An old (and quite portable) way to do it is using a case statement:
var="information"
case $var in
*i*) echo "An 'i' was found in $var";;
* ) echo "There is no 'i' in $var";;
esac
As a one line function:
a="information" b="i"
one(){ case $a in (*${b}*) true;; (*) false;; esac; }
And used with:
if one; then
echo "Found %b in $a";
else
echo "The character '$b' was not found in the string '$a'"
fi
Other valid ways to perform the same test are:
two(){ [[ $a == *"$b"* ]] ; } # Using a pattern match.
t33(){ [[ $a =~ "$b" ]] ; } # Extended Regex (ERE) match.

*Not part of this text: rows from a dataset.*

-- pv_equiv track=rewrite | github.com/kippchenburger/AOC | AOC15/AOC15_5_nicenaughty.py | checkcombos
-- ===== SOURCE A (Python) =====
-- def checkcombos (string_to_check_combos):
--     s = string_to_check_combos
--     nice_combo = True
--     for i in range(len(s)-1):
--         if s[i] == "a" and s[i+1] == "b":
--             nice_combo = False
--             break
--         elif s[i] == "c" and s[i+1] == "d":
--             nice_combo = False
--             break
--         elif s[i] == "p" and s[i+1] == "q":
--             nice_combo = False
--             break
--         elif s[i] == "x" and s[i+1] == "y":
--             nice_combo = False
--             break
--     return nice_combo
-- ===== SOURCE B (Python) =====
-- def checkcombos(string_to_check_combos):
--     return not any(bg in string_to_check_combos for bg in ("ab", "cd", "pq", "xy"))
-- ===== Notes on version B (the rewrite author's own statement) =====
-- stated objective: idiomatic
-- what changed: Replaces the positional index loop with early break by four substring-membership scans combined with any(), returning not-any over the forbidden bigrams.
import Mathlib
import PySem

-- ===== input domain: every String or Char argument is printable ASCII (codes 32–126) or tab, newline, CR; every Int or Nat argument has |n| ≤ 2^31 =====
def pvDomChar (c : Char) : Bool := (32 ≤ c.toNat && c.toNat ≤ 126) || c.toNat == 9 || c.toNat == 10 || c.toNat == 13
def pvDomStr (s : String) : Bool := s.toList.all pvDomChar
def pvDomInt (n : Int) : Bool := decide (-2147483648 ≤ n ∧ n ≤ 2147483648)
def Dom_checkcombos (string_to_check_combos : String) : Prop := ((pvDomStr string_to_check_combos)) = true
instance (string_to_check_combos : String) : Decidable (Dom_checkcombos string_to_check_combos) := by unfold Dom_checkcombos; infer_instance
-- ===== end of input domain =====

-- ===== PORT A =====
-- one line: B tests the four forbidden bigrams with substring membership instead of A's indexed loop (idiomatic, same cost)
-- the index loop 'for i in range(len(s)-1)' with break, scanning adjacent pairs in A's branch order
def checkcombosGo : List Char → Bool
  | a :: b :: rest =>
      if a = 'a' ∧ b = 'b' then false
      else if a = 'c' ∧ b = 'd' then false
      else if a = 'p' ∧ b = 'q' then false
      else if a = 'x' ∧ b = 'y' then false
      else checkcombosGo (b :: rest)
  | _ => true

def checkcombos (string_to_check_combos : String) : Bool :=
  checkcombosGo string_to_check_combos.toList

-- ===== PORT B =====
def checkcombos_alt (string_to_check_combos : String) : Bool :=
  !(["ab", "cd", "pq", "xy"].any (fun bg => PySem.Str.isIn bg string_to_check_combos))

-- ===== PRECONDITION & SPEC =====
def Spec_checkcombos (string_to_check_combos : String) (out : Bool) : Prop := out = checkcombos_alt string_to_check_combos
instance (string_to_check_combos : String) (out : Bool) : Decidable (Spec_checkcombos string_to_check_combos out) := by unfold Spec_checkcombos; infer_instance

-- ===== CLAIM (what is proved, stated in full; the proofs are below) =====
def Claim_equal_checkcombos : Prop := ∀ (string_to_check_combos : String), Dom_checkcombos string_to_check_combos → Spec_checkcombos string_to_check_combos (checkcombos string_to_check_combos)

-- ===== LEMMAS AND PROOFS =====
def checkcombosBad (l : List Char) : Prop :=
  ['a','b'] <:+: l ∨ ['c','d'] <:+: l ∨ ['p','q'] <:+: l ∨ ['x','y'] <:+: l

theorem checkcombosBad_short {l : List Char} (h : l.length < 2) : ¬ checkcombosBad l := by
  rintro (hi | hi | hi | hi) <;> · have := hi.length_le; simp at this; omega

theorem two_infix_cons_cons (x y a b : Char) (rest : List Char) :
    [x, y] <:+: (a :: b :: rest) ↔ (x = a ∧ y = b) ∨ [x, y] <:+: (b :: rest) := by
  constructor
  · rintro ⟨s, t, he⟩
    cases s with
    | nil =>
      simp only [List.nil_append, List.cons_append, List.cons.injEq] at he
      exact Or.inl ⟨he.1, he.2.1⟩
    | cons s0 s' =>
      simp only [List.cons_append, List.cons.injEq] at he
      exact Or.inr ⟨s', t, he.2⟩
  · rintro (⟨rfl, rfl⟩ | h)
    · exact ⟨[], rest, rfl⟩
    · obtain ⟨s, t, he⟩ := h
      exact ⟨a :: s, t, by simp [he]⟩

theorem checkcombosBad_cons_cons (a b : Char) (rest : List Char) :
    checkcombosBad (a :: b :: rest) ↔
      ((a = 'a' ∧ b = 'b') ∨ (a = 'c' ∧ b = 'd') ∨ (a = 'p' ∧ b = 'q') ∨ (a = 'x' ∧ b = 'y')) ∨
      checkcombosBad (b :: rest) := by
  simp only [checkcombosBad, two_infix_cons_cons]
  constructor
  · rintro (h | h | h | h) <;> rcases h with ⟨rfl, rfl⟩ | h <;> tauto
  · rintro (h | h) <;> tauto

theorem checkcombosGo_eq_true_iff (l : List Char) :
    checkcombosGo l = true ↔ ¬ checkcombosBad l := by
  induction l using checkcombosGo.induct with
  | case1 a b rest h1 =>
    obtain ⟨rfl, rfl⟩ := h1
    simp [checkcombosGo, checkcombosBad_cons_cons]
  | case2 a b rest h1 h2 =>
    obtain ⟨rfl, rfl⟩ := h2
    simp [checkcombosGo, checkcombosBad_cons_cons]
  | case3 a b rest h1 h2 h3 =>
    obtain ⟨rfl, rfl⟩ := h3
    simp [checkcombosGo, checkcombosBad_cons_cons]
  | case4 a b rest h1 h2 h3 h4 =>
    obtain ⟨rfl, rfl⟩ := h4
    simp [checkcombosGo, checkcombosBad_cons_cons]
  | case5 a b rest h1 h2 h3 h4 ih =>
    rw [checkcombosGo, if_neg h1, if_neg h2, if_neg h3, if_neg h4, ih,
      checkcombosBad_cons_cons]
    tauto
  | case6 l h =>
    have hlen : l.length < 2 := by
      match l, h with
      | [], _ => simp
      | [_], _ => simp
      | a :: b :: r, h => exact absurd rfl (h a b r)
    simp only [checkcombosGo, true_iff]
    exact checkcombosBad_short hlen

theorem checkcombos_alt_eq_true_iff (s : String) :
    checkcombos_alt s = true ↔ ¬ checkcombosBad s.toList := by
  have h : ∀ sub : List Char, (PySem.Chars.isIn sub s.toList = false) ↔ ¬ sub <:+: s.toList := by
    intro sub
    rw [← PySem.Chars.isIn_iff_infix sub s.toList, Bool.not_eq_true]
  have hab : ("ab" : String).toList = ['a','b'] := rfl
  have hcd : ("cd" : String).toList = ['c','d'] := rfl
  have hpq : ("pq" : String).toList = ['p','q'] := rfl
  have hxy : ("xy" : String).toList = ['x','y'] := rfl
  simp only [checkcombos_alt, Bool.not_eq_eq_eq_not, Bool.not_true, List.any_cons,
    List.any_nil, Bool.or_eq_false_iff, PySem.Str.isIn_eq, hab, hcd, hpq, hxy, h,
    checkcombosBad, and_true]
  tauto

-- ===== VERDICT (by name: the statement is the Claim_ definition above) =====
theorem checkcombos_spec : Claim_equal_checkcombos := by
  intro s _
  unfold Spec_checkcombos
  rw [Bool.eq_iff_iff]
  rw [checkcombos, checkcombosGo_eq_true_iff, checkcombos_alt_eq_true_iff]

f44(){ [[ $a =~ ^.*"$b".*$ ]] ; } # Using a ERE with limits.
f55(){ [[ ${a//[!"${b}"]} ]] ; } # Removing all non-matching chars.
six(){ [ ! "$a" = "${a%"$b"*}" ] ; } # Using char removal.
s77(){ [[ $a =~ ^.*$ ]] ; } # Testing if string is valid.
All functions work with valid strings.
The timing of each function for strings of 10, 100, 1000, …, 1000000 (1Million) characters is below:
Number of characters in the string.
10 100 1000 10000 100000 1000000
one 0.024m 0.036m 0.047m 0.207m 2.117m 25.363m
two 0.028m 0.030m 0.043m 0.179m 2.081m 25.337m
t33 0.044m 0.041m 0.053m 0.151m 1.757m 22.695m
f44 0.064m 0.075m 0.241m 1.864m 19.489m 198.488m
f55 0.055m 0.182m 5.275m 421.886m
six 0.043m 0.057m 0.297m 13.987m
s77 0.056m 0.061m 0.154m 1.201m 12.749m 134.774m
The number of characters is built by repeating a character.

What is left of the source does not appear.